I thought I was helpful with the divorce stuff - but several people have told
me and you are confirming it - to keep it more on the positive note. I am not
a middle age guy - I read a lot of books about them and am married to one so I
am trying - was going for the wild look - perhaps I have overdone it.

M3 - cut paste errors; will correct;

The browsers I have testing on are IE8, Safrai, and Firefox. I will take a
look at Chrome.

Hmm - I do not understand what you are saying - why do you think these leads
are not serious inquires with purchase intent. My competition websites are one
page with very little info except the same signup form. In less than 2 years
they are bringing $5M/year And they are spending $55K/week on adword campaign.

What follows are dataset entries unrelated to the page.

-- pv_equiv track=rewrite | github.com/AlexxNica/bfg9000 | bfg9000/iterutils.py | tween
-- ===== SOURCE A (Python) =====
-- def tween(iterable, delim, prefix=None, suffix=None):
--     first = True
--     for i in iterable:
--         if first:
--             first = False
--             if prefix is not None:
--                 yield prefix
--         else:
--             yield delim
--         yield i
--     if not first and suffix is not None:
--         yield suffix
-- ===== SOURCE B (Python) =====
-- def tween(iterable, delim, prefix=None, suffix=None):
--     items = list(iterable)
--     if not items:
--         return
--     out = [delim] * (2 * len(items) - 1)
--     out[0::2] = items
--     if prefix is not None:
--         out.insert(0, prefix)
--     if suffix is not None:
--         out.append(suffix)
--     yield from out
-- ===== Notes on version B (the rewrite author's own statement) =====
-- stated objective: alternative
-- what changed: B materializes the input and builds the result in closed form: it allocates a [delim]*(2n-1) list, slice-assigns the items into the even slots (no per-element loop or first-iteration flag), then prepends/appends the optional prefix/suffix; A threads a boolean flag through a single generator loop.
import Mathlib
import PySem

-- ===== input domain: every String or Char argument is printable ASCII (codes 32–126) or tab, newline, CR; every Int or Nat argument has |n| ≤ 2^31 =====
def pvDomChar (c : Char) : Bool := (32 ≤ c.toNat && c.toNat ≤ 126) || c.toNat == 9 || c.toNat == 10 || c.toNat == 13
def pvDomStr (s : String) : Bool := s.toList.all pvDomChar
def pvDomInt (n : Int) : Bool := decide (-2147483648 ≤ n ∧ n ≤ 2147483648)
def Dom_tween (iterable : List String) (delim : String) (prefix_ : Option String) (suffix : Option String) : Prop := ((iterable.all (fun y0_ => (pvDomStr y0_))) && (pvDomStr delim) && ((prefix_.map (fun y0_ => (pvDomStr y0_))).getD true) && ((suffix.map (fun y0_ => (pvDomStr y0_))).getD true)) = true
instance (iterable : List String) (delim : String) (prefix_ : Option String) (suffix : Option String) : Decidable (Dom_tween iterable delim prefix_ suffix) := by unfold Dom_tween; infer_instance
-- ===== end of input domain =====

-- B builds the output in closed form (a delim-filled list with the items slice-assigned into
-- the even slots) instead of A's flag-driven generator loop; B consumes the iterable eagerly
-- (the equivalence is about the sequence of yielded values). Both ports return that sequence.

-- ===== PORT A =====
-- A: loop with a 'first' flag; state = (first, yields so far), then the suffix check.
def tweenStep (delim : String) (prefix_ : Option String) (s : Bool × List String) (i : String) : Bool × List String :=
  if s.1 then
    (false, (match prefix_ with | some p => s.2 ++ [p] | none => s.2) ++ [i])
  else
    (false, s.2 ++ [delim] ++ [i])

def tween (iterable : List String) (delim : String) (prefix_ : Option String) (suffix : Option String) : List String :=
  let st := iterable.foldl (tweenStep delim prefix_) (true, [])
  if st.1 = false then
    match suffix with
    | some suf => st.2 ++ [suf]
    | none => st.2
  else st.2

-- ===== PORT B =====
-- Hand port of Python's extended-slice assignment `out[0::2] = vals` (exact here: the caller
-- always supplies exactly as many vals as there are even slots in base).
def sliceAssignEvery2 : List String → List String → List String
  | base, [] => base
  | [], _ :: _ => []
  | _ :: rest, v :: vs =>
    match rest with
    | [] => [v]
    | d :: rest' => v :: d :: sliceAssignEvery2 rest' vs

-- B: allocate [delim]*(2n-1), slice-assign items into even slots, then prefix/suffix.
def tween_alt (iterable : List String) (delim : String) (prefix_ : Option String) (suffix : Option String) : List String :=
  if iterable = [] then []
  else
    let out := sliceAssignEvery2 (List.replicate (2 * iterable.length - 1) delim) iterable
    let out := match prefix_ with | some p => p :: out | none => out   -- out.insert(0, prefix)
    match suffix with | some s => out ++ [s] | none => out             -- out.append(suffix)

-- ===== PRECONDITION & SPEC =====
def Spec_tween (iterable : List String) (delim : String) (prefix_ : Option String) (suffix : Option String) (out : List String) : Prop := out = tween_alt iterable delim prefix_ suffix
instance (iterable : List String) (delim : String) (prefix_ : Option String) (suffix : Option String) (out : List String) : Decidable (Spec_tween iterable delim prefix_ suffix out) := by unfold Spec_tween; infer_instance

-- ===== CLAIM (what is proved, stated in full; the proofs are below) =====
def Claim_equal_tween : Prop := ∀ (iterable : List String) (delim : String) (prefix_ : Option String) (suffix : Option String), Dom_tween iterable delim prefix_ suffix → Spec_tween iterable delim prefix_ suffix (tween iterable delim prefix_ suffix)

-- ===== LEMMAS AND PROOFS =====

-- Once the flag is false, A's fold just appends delim/item pairs.
theorem tween_foldl_false (rest : List String) (delim : String) (prefix_ : Option String) (acc : List String) :
    rest.foldl (tweenStep delim prefix_) (false, acc)
    = (false, acc ++ rest.flatMap (fun i => [delim, i])) := by
  induction rest generalizing acc with
  | nil => simp
  | cons x xs ih =>
    rw [List.foldl_cons, show tweenStep delim prefix_ (false, acc) x
        = (false, acc ++ [delim] ++ [x]) from by simp [tweenStep], ih]
    simp

-- B's closed-form construction produces the interleaved sequence.
theorem sliceAssign_replicate (delim : String) (xs : List String) (x : String) :
    sliceAssignEvery2 (List.replicate (2 * xs.length + 1) delim) (x :: xs)
    = x :: xs.flatMap (fun i => [delim, i]) := by
  induction xs generalizing x with
  | nil => simp [sliceAssignEvery2]
  | cons y ys ih =>
    have h : 2 * (y :: ys).length + 1 = (2 * ys.length + 1) + 1 + 1 := by
      simp [List.length_cons]; ring
    rw [h, List.replicate_succ, List.replicate_succ]
    simp [sliceAssignEvery2, ih y]

-- ===== VERDICT (by name: the statement is the Claim_ definition above) =====
theorem tween_spec : Claim_equal_tween := by
  intro iterable delim prefix_ suffix _
  unfold Spec_tween tween tween_alt
  cases iterable with
  | nil => simp
  | cons x xs =>
    rw [List.foldl_cons, show tweenStep delim prefix_ (true, []) x
        = (false, (match prefix_ with | some p => [p] | none => []) ++ [x]) from by
          cases prefix_ <;> simp [tweenStep],
        tween_foldl_false xs delim prefix_ _]
    have hlen : 2 * (x :: xs).length - 1 = 2 * xs.length + 1 := by
      simp [List.length_cons]; omega
    rw [if_neg (by simp : ¬ (x :: xs = [])), hlen, sliceAssign_replicate]
    cases prefix_ <;> cases suffix <;> simp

I can not afford so I am trying to do this organically initially. Albeit a
klutz attempt.

------
krsgoss
At first glance I thought it resembled a Maxim-esque portal site as opposed to
place to get the lowdown on a car. It seems like you're trying to do too much
here with the various content categories.

Why not just focus on the niche of affluent people seeking expensive sports
cars? Carwoo for higher end vehicles maybe that cater to a more affluent
demographic?

Maybe profile a car each week as a way to drive quote requests. I'd focus
solely on that aspect before adding anything else. Kudos for starting
though... keep at it and good luck!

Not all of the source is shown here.